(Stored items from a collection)

^^^^^^^^

theorem pvArr_back (t : List Int) (j : Nat) (hj : j < t.length) (h2 : ¬ 2 * j < t.length) :
    (pvArr t)[j]'(by rw [length_pvArr]; omega) = t[2 * (t.length - 1 - j) + 1]'(by omega) := by
  rw [getElem_pvArr t j hj, dif_neg h2]

theorem pv_foldl_le (g : Int → Int) (c : Int) :
    ∀ (l : List Int) (init : Int), init ≤ c → (∀ i ∈ l, g i ≤ c) →
      l.foldl (fun acc i => if acc < g i then g i else acc) init ≤ c
  | [], init, h0, _ => h0
  | a :: l, init, h0, h => by
    simp only [List.foldl_cons]
    exact pv_foldl_le g c l _
      (by split
          · exact h a (by simp)
          · exact h0)
      (fun i hi => h i (by simp [hi]))

theorem pv_le_foldl (g : Int → Int) :
    ∀ (l : List Int) (init : Int),
      init ≤ l.foldl (fun acc i => if acc < g i then g i else acc) init ∧
      ∀ i ∈ l, g i ≤ l.foldl (fun acc i => if acc < g i then g i else acc) init
  | [], init => ⟨le_refl _, by simp⟩
  | a :: l, init => by
    simp only [List.foldl_cons, List.mem_cons]
    have step : init ≤ if init < g a then g a else init := by split <;> omega
    have stepa : g a ≤ if init < g a then g a else init := by split <;> omega
    obtain ⟨h1, h2⟩ := pv_le_foldl g l (if init < g a then g a else init)
    exact ⟨le_trans step h1, fun i hi => by
      rcases hi with rfl | hi
      · exact le_trans stepa h1
      · exact h2 i hi⟩
theorem pvBScan_suffix (r : Nat) : ∀ (pre : List Int) (b : Int) (u : List Int) (m : Int),
    r ≤ u.length →
    ∃ e u' m', pvBScan (pre ++ b :: u, m) ((pre.length + r : Nat) : Int)
        = pvBScan (pre ++ e :: u', m') ((pre.length : Nat) : Int)
      ∧ (e = b ∨ e = b - 1) ∧ u'.length = u.length := by
  induction r with
  | zero => intro pre b u m _; exact ⟨b, u, m, by simp, Or.inl rfl, rfl⟩
  | succ r ih =>
    intro pre b u m hr
    rw [pvBScan_step _ _ (by push_cast; omega), pvBStep_eq _ m (pre.length + (r+1)) (by omega),
      show ((pre.length + (r+1) : Nat) : Int) - 1 = ((pre.length + r : Nat) : Int) by push_cast; ring,
      show pre.length + (r+1) - 1 = pre.length + r from by omega,
      show (pre ++ b :: u).getD (pre.length + r) 0 = (b :: u).getD r 0 from
        pvGetD_app_right pre (b :: u) r,
      show (pre ++ b :: u).getD (pre.length + (r+1)) 0 = (b :: u).getD (r+1) 0 from
        pvGetD_app_right pre (b :: u) (r+1),
      pvSet_app_right pre (b :: u) r _]
    by_cases hcond : (b :: u).getD r 0 > (b :: u).getD (r+1) 0
    · rw [if_pos hcond]
      cases r with
      | zero =>
        exact ⟨b - 1, u, ((pre.length + (0+1) : Nat) : Int), by simp, Or.inr rfl, rfl⟩
      | succ r' =>
        have hset : (b :: u).set (r'+1) ((b :: u).getD (r'+1) 0 - 1)
            = b :: u.set r' ((b :: u).getD (r'+1) 0 - 1) := by simp
        rw [hset]
        obtain ⟨e, u', m', heq, he, hl⟩ := ih pre b (u.set r' ((b :: u).getD (r'+1) 0 - 1))
          ((pre.length + (r'+1+1) : Nat) : Int) (by simp; omega)
        exact ⟨e, u', m', heq, he, by simpa using hl⟩
    · rw [if_neg hcond]
      exact ih pre b u m (by omega)
def Spec_maze_options (maze : List (List Int)) (pos : Int × Int) (out : List (Int × Int)) : Prop := out = maze_options_alt maze pos
instance (maze : List (List Int)) (pos : Int × Int) (out : List (Int × Int)) : Decidable (Spec_maze_options maze pos out) := by unfold Spec_maze_options; infer_instance

-- ===== CLAIM (what is proved, stated in full; the proofs are below) =====
def Claim_equal_maze_options : Prop := ∀ (maze : List (List Int)) (pos : Int × Int), Dom_maze_options maze pos → Pre_maze_options maze pos → Spec_maze_options maze pos (maze_options maze pos)

-- ===== LEMMAS AND PROOFS =====

-- spec view of the right-to-left pass: first blocker index at or after t0
def firstAfter (t0 : Int) : List Int → Option Int
  | [] => none
  | v :: rest => if v == 1 || v == 2 then some t0 else firstAfter (t0 + 1) rest

-- spec view of the left-to-right pass: last blocker index in the processed prefix (else seen)
def lastB (seen : Option Int) (t0 : Int) : List Int → Option Int
  | [] => seen
  | v :: rest => lastB (if v == 1 || v == 2 then some t0 else seen) (t0 + 1) rest

theorem bNxtGo_fst (line : List Int) (t0 : Int) : (bNxtGo t0 line).1 = firstAfter t0 line := by
  induction line generalizing t0 with
  | nil => rfl
  | cons v rest ih => simp [bNxtGo, firstAfter, ih]
lemma length_foldl_swapStep (l : Int) (ks : List Int) (xs : List Int) :
    (ks.foldl (swapStep l) xs).length = xs.length := by
  induction ks generalizing xs with
  | nil => rfl
  | cons k ks ih => simp [ih, swapStep, PySem.List.length_pySetD]

lemma swapFold_getElem? (xs : List Int) (n : Nat) (hn : n ≤ xs.length)
    (m : Nat) (hm : m ≤ n / 2) (j : Nat) :
    (((List.range m).map (Nat.cast : Nat → Int)).foldl (swapStep (n : Int)) xs)[j]? =
      if j < m ∨ (n - m ≤ j ∧ j < n) then xs[n - 1 - j]? else xs[j]? := by
  induction m generalizing j with
  | zero =>
    simp only [List.range_zero, List.map_nil, List.foldl_nil]
    rw [if_neg (by omega : ¬ (j < 0 ∨ (n - 0 ≤ j ∧ j < n)))]
  | succ m ih =>
    have hm' : m ≤ n / 2 := by omega
    rw [List.range_succ, List.map_append, List.foldl_append]
    simp only [List.map_cons, List.map_nil, List.foldl_cons, List.foldl_nil]
    set prev := ((List.range m).map (Nat.cast : Nat → Int)).foldl (swapStep (n : Int)) xs with hprev
    have hlp : prev.length = xs.length := length_foldl_swapStep _ _ _
    have hmn : m < n ∧ m < n - 1 - m ∧ n - 1 - m < n := by omega
    have hpm : prev[m]? = xs[m]? := by
      rw [ih hm' m, if_neg (by omega : ¬ (m < m ∨ (n - m ≤ m ∧ m < n)))]
    have hpo : prev[n - 1 - m]? = xs[n - 1 - m]? := by
      rw [ih hm' (n - 1 - m), if_neg (by omega : ¬ (n - 1 - m < m ∨ (n - m ≤ n - 1 - m ∧ n - 1 - m < n)))]
    have hxm : xs[m]? = some xs[m] := List.getElem?_eq_getElem (by omega)
    have hxo : xs[n - 1 - m]? = some xs[n - 1 - m] := List.getElem?_eq_getElem (by omega)
    have hcast : (n : Int) - 1 - (m : Int) = ((n - 1 - m : Nat) : Int) := by omega
    have hstep : swapStep (n : Int) prev (m : Int) =
        (prev.set m xs[n - 1 - m]).set (n - 1 - m) xs[m] := by
      simp only [swapStep, hcast, PySem.List.pyGet?_natCast, PySem.List.pySetD_natCast,
        hpm, hpo, hxm, hxo, Option.getD_some]
    rw [hstep]
    by_cases h1 : j = n - 1 - m
    · subst h1
      rw [List.getElem?_set_self (by simp [hlp]; omega)]
      rw [if_pos (by omega)]
      have : n - 1 - (n - 1 - m) = m := by omega
      rw [this, hxm]
    · rw [List.getElem?_set_ne (by omega)]
      by_cases h2 : j = m
      · subst h2
        rw [List.getElem?_set_self (by simp [hlp]; omega), if_pos (by omega)]
        exact hxo.symm
      · rw [List.getElem?_set_ne (by omega), ih hm' j]
        by_cases hc : j < m ∨ (n - m ≤ j ∧ j < n)
        · rw [if_pos hc, if_pos (by omega)]
        · rw [if_neg hc, if_neg (by omega)]
-- ===== PRECONDITION & SPEC =====
def Spec_reachable_hexes (start : Int × Int) (steps : Int) (cols : Int) (rows : Int) (occupied : List (Int × Int)) (out : List (Int × Int)) : Prop := out = reachable_hexes_alt start steps cols rows occupied
instance (start : Int × Int) (steps : Int) (cols : Int) (rows : Int) (occupied : List (Int × Int)) (out : List (Int × Int)) : Decidable (Spec_reachable_hexes start steps cols rows occupied out) := by unfold Spec_reachable_hexes; infer_instance

-- ===== CLAIM (what is proved, stated in full; the proofs are below) =====
def Claim_equal_reachable_hexes : Prop := ∀ (start : Int × Int) (steps : Int) (cols : Int) (rows : Int) (occupied : List (Int × Int)), Dom_reachable_hexes start steps cols rows occupied → Spec_reachable_hexes start steps cols rows occupied (reachable_hexes start steps cols rows occupied)

-- ===== LEMMAS AND PROOFS =====

-- A's inner fold only appends to the queue component
theorem foldA_append (occupied : List (Int × Int)) (dist : Int) (nbs : List (Int × Int)) :
    ∀ (d : PySem.Dict (Int × Int) Int) (q : List ((Int × Int) × Int)),
      nbs.foldl (expandA occupied dist) (d, q)
        = ((nbs.foldl (expandA occupied dist) (d, [])).1,
           q ++ (nbs.foldl (expandA occupied dist) (d, [])).2) := by
  induction nbs with
  | nil => intro d q; simp
  | cons nb t ih =>
    intro d q
    simp only [List.foldl_cons]
    by_cases h : d.contains nb = false ∧ nb ∉ occupied
    · rw [show expandA occupied dist (d, q) nb = (d.insert nb (dist + 1), q ++ [(nb, dist + 1)])
          from by simp [expandA, h],
        show expandA occupied dist (d, []) nb = (d.insert nb (dist + 1), [(nb, dist + 1)])
          from by simp [expandA, h]]
      rw [ih (d.insert nb (dist + 1)) (q ++ [(nb, dist + 1)]),
        ih (d.insert nb (dist + 1)) [(nb, dist + 1)]]
      simp
    · rw [show expandA occupied dist (d, q) nb = (d, q) from by simp [expandA, h],
        show expandA occupied dist (d, []) nb = (d, []) from by simp [expandA, h]]
      exact ih d q

-- B's inner fold only appends to the next-frontier component
theorem foldB_append (occupied : List (Int × Int)) (nbs : List (Int × Int)) :
    ∀ (s : PySem.Set (Int × Int)) (q : List (Int × Int)),
      nbs.foldl (expandB occupied) (s, q)
        = ((nbs.foldl (expandB occupied) (s, [])).1,
           q ++ (nbs.foldl (expandB occupied) (s, [])).2) := by
  induction nbs with
  | nil => intro s q; simp
  | cons nb t ih =>
    intro s q
    simp only [List.foldl_cons]
    by_cases h : nb ∉ s ∧ nb ∉ occupied
    · rw [show expandB occupied (s, q) nb = (PySem.Set.add s nb, q ++ [nb])
          from by simp [expandB, h],
        show expandB occupied (s, []) nb = (PySem.Set.add s nb, [nb]) from by simp [expandB, h]]
      rw [ih (PySem.Set.add s nb) (q ++ [nb]), ih (PySem.Set.add s nb) [nb]]
      simp
    · rw [show expandB occupied (s, q) nb = (s, q) from by simp [expandB, h],
        show expandB occupied (s, []) nb = (s, []) from by simp [expandB, h]]
      exact ih s q

-- correspondence of the two inner neighbour folds: dict keys track the set, queue tracks the frontier
theorem expand_corr (occupied : List (Int × Int)) (dist : Int) (nbs : List (Int × Int)) :
    ∀ (d : PySem.Dict (Int × Int) Int) (s : PySem.Set (Int × Int)), d.keys = s →
      (nbs.foldl (expandA occupied dist) (d, [])).1.keys
          = (nbs.foldl (expandB occupied) (s, [])).1
        ∧ (nbs.foldl (expandA occupied dist) (d, [])).2
          = (nbs.foldl (expandB occupied) (s, [])).2.map (fun p => (p, dist + 1)) := by
  induction nbs with
  | nil => intro d s h; simpa using h
  | cons nb t ih =>
    intro d s h
    simp only [List.foldl_cons]
    have hiff : d.contains nb = false ↔ nb ∉ s := by
      rw [← h]
      constructor
      · intro hc hmem
        have := (PySem.Dict.contains_iff_mem_keys d nb).mpr hmem
        rw [hc] at this; exact Bool.false_ne_true this
      · intro hmem
        by_contra hne
        exact hmem ((PySem.Dict.contains_iff_mem_keys d nb).mp (by
          cases hcv : d.contains nb with
          | false => exact absurd hcv hne
          | true => rfl))
    by_cases hb : nb ∉ s ∧ nb ∉ occupied
    · have ha : d.contains nb = false ∧ nb ∉ occupied := ⟨hiff.mpr hb.1, hb.2⟩
      rw [show expandA occupied dist (d, []) nb = (d.insert nb (dist + 1), [(nb, dist + 1)])
          from by simp [expandA, ha],
        show expandB occupied (s, []) nb = (PySem.Set.add s nb, [nb]) from by simp [expandB, hb]]
      have hkeys : (d.insert nb (dist + 1)).keys = PySem.Set.add s nb := by
        rw [PySem.Dict.keys_insert_of_not_contains _ _ ha.1, PySem.Set.add_of_not_mem hb.1, h]
      obtain ⟨h1, h2⟩ := ih (d.insert nb (dist + 1)) (PySem.Set.add s nb) hkeys
      rw [foldA_append occupied dist t _ [(nb, dist + 1)], foldB_append occupied t _ [nb]]
      exact ⟨h1, by rw [h2]; simp⟩
    · have ha : ¬ (d.contains nb = false ∧ nb ∉ occupied) := by
        intro hc; exact hb ⟨hiff.mp hc.1, hc.2⟩
      rw [show expandA occupied dist (d, []) nb = (d, []) from by simp only [expandA, if_neg ha],
        show expandB occupied (s, []) nb = (s, []) from by simp only [expandB, if_neg hb]]
      exact ih d s h

-- once every queue entry is at distance ≥ steps, A's loop drains the queue without changes
theorem bfsLoop_drain (steps cols rows : Int) (occupied : List (Int × Int)) :
    ∀ (q : List ((Int × Int) × Int)) (d : PySem.Dict (Int × Int) Int),
      (∀ e ∈ q, steps ≤ e.2) → bfsLoop steps cols rows occupied q d = d := by
  intro q
  induction q with
  | nil => intro d _; rw [bfsLoop]
  | cons e rest ih =>
    intro d hq
    obtain ⟨pos, dist⟩ := e
    rw [bfsLoop, if_pos (hq (pos, dist) List.mem_cons_self)]
    exact ih d (fun e he => hq e (List.mem_cons_of_mem _ he))

-- processing the remainder of one BFS level = B's fold over that part of the frontier
theorem corrLevel (steps cols rows : Int) (occupied : List (Int × Int)) (dist : Int)
    (hd : ¬ steps ≤ dist) :
    ∀ (F : List (Int × Int)) (d : PySem.Dict (Int × Int) Int) (accN : List (Int × Int)),
      ∃ d' : PySem.Dict (Int × Int) Int,
        d'.keys = (F.foldl (cellB cols rows occupied) (d.keys, accN)).1
        ∧ bfsLoop steps cols rows occupied
            (F.map (fun p => (p, dist)) ++ accN.map (fun p => (p, dist + 1))) d
          = bfsLoop steps cols rows occupied
              ((F.foldl (cellB cols rows occupied) (d.keys, accN)).2.map (fun p => (p, dist + 1))) d' := by
  intro F
  induction F with
  | nil => intro d accN; exact ⟨d, rfl, rfl⟩
  | cons p F' ih =>
    intro d accN
    simp only [List.map_cons, List.cons_append, List.foldl_cons]
    rw [bfsLoop, if_neg hd]
    have hcorr := expand_corr occupied dist (hexNeighbors p.1 p.2 cols rows) d d.keys rfl
    set stA := (hexNeighbors p.1 p.2 cols rows).foldl (expandA occupied dist) (d, []) with hstA
    set stB := (hexNeighbors p.1 p.2 cols rows).foldl (expandB occupied) (d.keys, []) with hstB
    have hcell : cellB cols rows occupied (d.keys, accN) p = (stB.1, accN ++ stB.2) := by
      rw [cellB, foldB_append]
    have hq : F'.map (fun p => (p, dist)) ++ (accN.map (fun p => (p, dist + 1)) ++ stA.2)
        = F'.map (fun p => (p, dist)) ++ (accN ++ stB.2).map (fun p => (p, dist + 1)) := by
      rw [hcorr.2]; simp
    simp only [List.append_assoc]
    rw [hq]
    obtain ⟨d', hk, he⟩ := ih stA.1 (accN ++ stB.2)
    refine ⟨d', ?_, ?_⟩
    · rw [hk, hcell, hcorr.1]
    · rw [he, hcell, hcorr.1]

-- B's inner fold keeps the visited set duplicate-free
theorem expandB_fold_nodup (occupied : List (Int × Int)) (nbs : List (Int × Int)) :
    ∀ (s : PySem.Set (Int × Int)) (q : List (Int × Int)), s.Nodup →
      (nbs.foldl (expandB occupied) (s, q)).1.Nodup := by
  induction nbs with
  | nil => intro s q hs; exact hs
  | cons nb t ih =>
    intro s q hs
    simp only [List.foldl_cons]
    by_cases h : nb ∉ s ∧ nb ∉ occupied
    · rw [show expandB occupied (s, q) nb = (PySem.Set.add s nb, q ++ [nb]) from by simp [expandB, h]]
      exact ih _ _ (PySem.Set.nodup_add _ _ hs)
    · rw [show expandB occupied (s, q) nb = (s, q) from by simp [expandB, h]]
      exact ih _ _ hs

theorem cellB_fold_nodup (cols rows : Int) (occupied : List (Int × Int)) (F : List (Int × Int)) :
    ∀ (s : PySem.Set (Int × Int)) (q : List (Int × Int)), s.Nodup →
      (F.foldl (cellB cols rows occupied) (s, q)).1.Nodup := by
  induction F with
  | nil => intro s q hs; exact hs
  | cons p F' ih =>
    intro s q hs
    simp only [List.foldl_cons]
    rw [cellB, foldB_append]
    exact ih _ _ (expandB_fold_nodup occupied _ s [] hs)

theorem floodLoop_nodup (cols rows : Int) (occupied : List (Int × Int)) :
    ∀ (k : Nat) (s : PySem.Set (Int × Int)) (F : List (Int × Int)), s.Nodup →
      (floodLoop cols rows occupied k s F).Nodup := by
  intro k
  induction k with
  | zero => intro s F hs; exact hs
  | succ n ih =>
    intro s F hs
    rw [floodLoop]
    split_ifs with h
    · exact hs
    · exact ih _ _ (cellB_fold_nodup cols rows occupied F s [] hs)

-- set(xs) of a duplicate-free list is the list itself
theorem ofList_eq_self_of_nodup {xs : List (Int × Int)} (h : xs.Nodup) :
    PySem.Set.ofList xs = xs := by
  have gen : ∀ (ys s : List (Int × Int)), (s ++ ys).Nodup → ys.foldl PySem.Set.add s = s ++ ys := by
    intro ys
    induction ys with
    | nil => intro s _; simp
    | cons y t ih =>
      intro s hsy
      have hy : y ∉ s := fun hmem =>
        List.disjoint_of_nodup_append hsy hmem List.mem_cons_self
      simp only [List.foldl_cons]
      rw [PySem.Set.add_of_not_mem hy, ih (s ++ [y]) (by simpa using hsy)]
      simp
  simpa [PySem.Set.ofList_eq_foldl] using gen xs [] (by simpa using h)

-- the BFS from one level's frontier equals the flood fill with the matching fuel
theorem corrMain (steps cols rows : Int) (occupied : List (Int × Int)) :
    ∀ (k : Nat) (dist : Int), (steps - dist).toNat = k →
      ∀ (F : List (Int × Int)) (d : PySem.Dict (Int × Int) Int),
        (bfsLoop steps cols rows occupied (F.map (fun p => (p, dist))) d).keys
          = floodLoop cols rows occupied k d.keys F := by
  intro k
  induction k with
  | zero =>
    intro dist hk F d
    have hle : steps ≤ dist := by omega
    rw [bfsLoop_drain steps cols rows occupied _ d (by
      intro e he
      obtain ⟨p, _, rfl⟩ := List.mem_map.mp he
      exact hle)]
    rfl
  | succ n ih =>
    intro dist hk F d
    have hd : ¬ steps ≤ dist := by omega
    by_cases hF : F = []
    · subst hF
      rw [show (([] : List (Int × Int)).map (fun p => (p, dist))) = [] from rfl, bfsLoop]
      rw [floodLoop, if_pos rfl]
    · obtain ⟨d', hk', he⟩ := corrLevel steps cols rows occupied dist hd F d []
      rw [show F.map (fun p => (p, dist)) = F.map (fun p => (p, dist)) ++ ([] : List (Int × Int)).map (fun p => (p, dist + 1)) from by simp]
      rw [he, ih (dist + 1) (by omega) _ d', hk']
      rw [floodLoop, if_neg hF]

-- ===== VERDICT (by name: the statement is the Claim_ definition above) =====
theorem reachable_hexes_spec : Claim_equal_reachable_hexes := by
  intro start steps cols rows occupied _
  unfold Spec_reachable_hexes reachable_hexes reachable_hexes_alt
  show (PySem.Set.ofList
      (bfsLoop steps cols rows occupied [(start, 0)] (PySem.Dict.mk [(start, 0)])).keys).discard start
    = (floodLoop cols rows occupied steps.toNat (PySem.Set.ofList [start]) [start]).discard start
  have h0 : (PySem.Dict.mk [(start, 0)] : PySem.Dict (Int × Int) Int).keys = [start] := rfl
  have hmain := corrMain steps cols rows occupied steps.toNat 0 (by omega) [start]
    (PySem.Dict.mk [(start, 0)])
  simp only [List.map_cons, List.map_nil] at hmain
  rw [hmain, h0]
  have hnd : (floodLoop cols rows occupied steps.toNat [start] [start]).Nodup :=
    floodLoop_nodup cols rows occupied steps.toNat [start] [start] (by simp)
  rw [ofList_eq_self_of_nodup hnd]
  rw [show (PySem.Set.ofList [start] : PySem.Set (Int × Int)) = [start] from rfl]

^^^^^^^^

_ACTION ITEM_: Copy all lines of the records that have the string "hmain" in them.

_EXERCISE RESULT_:
  have hmain := corrMain steps cols rows occupied steps.toNat 0 (by omega) [start]
  simp only [List.map_cons, List.map_nil] at hmain
  rw [hmain, h0]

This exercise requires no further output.